RECORD EXCERPTS

-- pv_equiv track=rewrite | github.com/thealper2/codewars-solutions | 7-kyu/always_perfect.py | check_root
-- ===== SOURCE A (Python) =====
-- import math
--
-- def check_root(string):
--     try:
--         arr = [int(x.strip()) for x in string.split(',')]
--         if len(arr) != 4:
--             return "incorrect input"
--
--         if any(arr[i] + 1 != arr[i + 1] for i in range(len(arr) - 1)):
--             return "not consecutive"
--
--         product = 1
--         for num in arr:
--             product *= num
--
--         target = product + 1
--         root = math.isqrt(target)
--         return f"{target}, {root}"
--
--     except (ValueError, AttributeError):
--         return "incorrect input"
-- ===== SOURCE B (Python) =====
-- def check_root(string):
--     try:
--         arr = [int(x.strip()) for x in string.split(',')]
--     except (ValueError, AttributeError):
--         return "incorrect input"
--     if len(arr) != 4:
--         return "incorrect input"
--     if arr[1] != arr[0] + 1 or arr[2] != arr[0] + 2 or arr[3] != arr[0] + 3:
--         return "not consecutive"
--     n = arr[0]
--     r = n * n + 3 * n + 1          # n(n+1)(n+2)(n+3) + 1 == (n^2 + 3n + 1)^2
--     return f"{r * r}, {abs(r)}"
-- ===== Notes on version B (the rewrite author's own statement) =====
-- stated objective: simpler
-- what changed: B replaces A's product loop plus math.isqrt with the closed form n(n+1)(n+2)(n+3)+1 = (n^2+3n+1)^2 (target = r*r, root = abs(r) with r = n^2+3n+1) and checks consecutiveness by three direct comparisons against arr[0] instead of any() over a range.
import Mathlib
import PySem

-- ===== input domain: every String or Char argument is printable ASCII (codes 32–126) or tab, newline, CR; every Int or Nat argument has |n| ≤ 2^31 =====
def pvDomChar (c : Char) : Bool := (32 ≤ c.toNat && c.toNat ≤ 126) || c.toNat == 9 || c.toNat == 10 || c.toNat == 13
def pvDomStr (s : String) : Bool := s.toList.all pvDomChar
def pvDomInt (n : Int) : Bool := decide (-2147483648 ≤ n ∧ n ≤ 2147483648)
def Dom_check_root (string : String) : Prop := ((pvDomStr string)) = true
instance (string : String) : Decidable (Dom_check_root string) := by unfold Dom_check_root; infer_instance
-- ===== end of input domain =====

-- B computes the answer by the closed form n(n+1)(n+2)(n+3)+1 = (n²+3n+1)² instead of A's
-- product loop plus integer square root (objective: simpler; same parsing and validation).

-- ===== PORT A =====
-- shared parsing helper: [int(x.strip()) for x in string.split(',')], none = ValueError
-- (both Pythons contain this line verbatim; int(x) on a str never raises AttributeError)
def pvParse (string : String) : Option (List Int) :=
  (PySem.Chars.splitOn string.toList [',']).mapM
    (fun x => PySem.Int.ofChars? (PySem.Chars.strip x))

def check_root (string : String) : String :=
  match pvParse string with
  | none => "incorrect input"
  | some arr =>
    if arr.length ≠ 4 then "incorrect input"
    else if (PySem.List.pyRange 0 ((arr.length : Int) - 1) 1).any
        (fun i => decide (PySem.List.pyGetD arr i 0 + 1 ≠ PySem.List.pyGetD arr (i + 1) 0))
      then "not consecutive"
    else
      let product := arr.foldl (fun p num => p * num) 1
      let target := product + 1
      -- math.isqrt; at this point target = n(n+1)(n+2)(n+3)+1 ≥ 0, so isqrt never raises
      let root : Int := Int.ofNat (Nat.sqrt target.toNat)
      PySem.Int.toStr target ++ ", " ++ PySem.Int.toStr root

-- ===== PORT B =====
def check_root_alt (string : String) : String :=
  match pvParse string with
  | none => "incorrect input"
  | some arr =>
    if arr.length ≠ 4 then "incorrect input"
    else if PySem.List.pyGetD arr 1 0 ≠ PySem.List.pyGetD arr 0 0 + 1 ∨
            PySem.List.pyGetD arr 2 0 ≠ PySem.List.pyGetD arr 0 0 + 2 ∨
            PySem.List.pyGetD arr 3 0 ≠ PySem.List.pyGetD arr 0 0 + 3
      then "not consecutive"
    else
      let n := PySem.List.pyGetD arr 0 0
      let r := n * n + 3 * n + 1
      PySem.Int.toStr (r * r) ++ ", " ++ PySem.Int.toStr |r|

-- ===== PRECONDITION & SPEC =====
def Spec_check_root (string : String) (out : String) : Prop := out = check_root_alt string
instance (string : String) (out : String) : Decidable (Spec_check_root string out) := by unfold Spec_check_root; infer_instance

-- ===== CLAIM (what is proved, stated in full; the proofs are below) =====
def Claim_equal_check_root : Prop := ∀ (string : String), Dom_check_root string → Spec_check_root string (check_root string)

-- ===== LEMMAS AND PROOFS =====
theorem pvLen4 (l : List Int) (h : l.length = 4) : ∃ a b c d, l = [a, b, c, d] := by
  rcases l with _ | ⟨a, _ | ⟨b, _ | ⟨c, _ | ⟨d, _ | ⟨e, t⟩⟩⟩⟩⟩ <;> simp_all

theorem pvRoot (r : Int) : ((Nat.sqrt ((r * r).toNat) : Nat) : Int) = |r| := by
  have h2 : (r * r).toNat = r.natAbs * r.natAbs := by
    have := Int.natAbs_mul_self (a := r); omega
  rw [h2, show r.natAbs * r.natAbs = r.natAbs ^ 2 by ring, Nat.sqrt_eq']
  exact (Int.abs_eq_natAbs r).symm

theorem pvMain (s : String) : check_root s = check_root_alt s := by
  unfold check_root check_root_alt
  cases hp : pvParse s with
  | none => rfl
  | some arr =>
    by_cases hl : arr.length = 4
    · obtain ⟨a, b, c, d, rfl⟩ := pvLen4 arr hl
      simp only [List.length_cons, List.length_nil, ne_eq]
      norm_num
      have hrange : PySem.List.pyRange 0 ((4 : Int) - 1) 1 = [0, 1, 2] := by decide
      rw [show ((0 + 1 + 1 + 1 + 1 : Nat) : Int) - 1 = (4 : Int) - 1 by norm_num, hrange]
      norm_num [List.any_cons, List.any_nil, PySem.List.pyGetD, PySem.List.pyGet?,
        PySem.List.pyIdx?, show ((2 : Int)).toNat = 2 from rfl,
        show ((3 : Int)).toNat = 3 from rfl]
      by_cases hc : b = a + 1 ∧ c = a + 2 ∧ d = a + 3
      · obtain ⟨hb, hcc, hd⟩ := hc; subst hb; subst hcc; subst hd
        rw [if_neg (by omega), if_neg (by omega)]
        have h1 : a * (a + 1) * (a + 2) * (a + 3) + 1
            = (a * a + 3 * a + 1) * (a * a + 3 * a + 1) := by ring
        rw [h1, pvRoot]
      · rw [if_pos (by omega), if_pos (by omega)]
    · simp [hl]

theorem check_root_spec : Claim_equal_check_root := by
  intro s _
  unfold Spec_check_root
  exact pvMain s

EXERCISE REQUIREMENTS
Once you find the line containing "product = 1", stop: reproduce exactly that line and every line of the data before it, and nothing else.

ANSWER BELOW
-- pv_equiv track=rewrite | github.com/thealper2/codewars-solutions | 7-kyu/always_perfect.py | check_root
-- ===== SOURCE A (Python) =====
-- import math
--
-- def check_root(string):
--     try:
--         arr = [int(x.strip()) for x in string.split(',')]
--         if len(arr) != 4:
--             return "incorrect input"
--
--         if any(arr[i] + 1 != arr[i + 1] for i in range(len(arr) - 1)):
--             return "not consecutive"
--
--         product = 1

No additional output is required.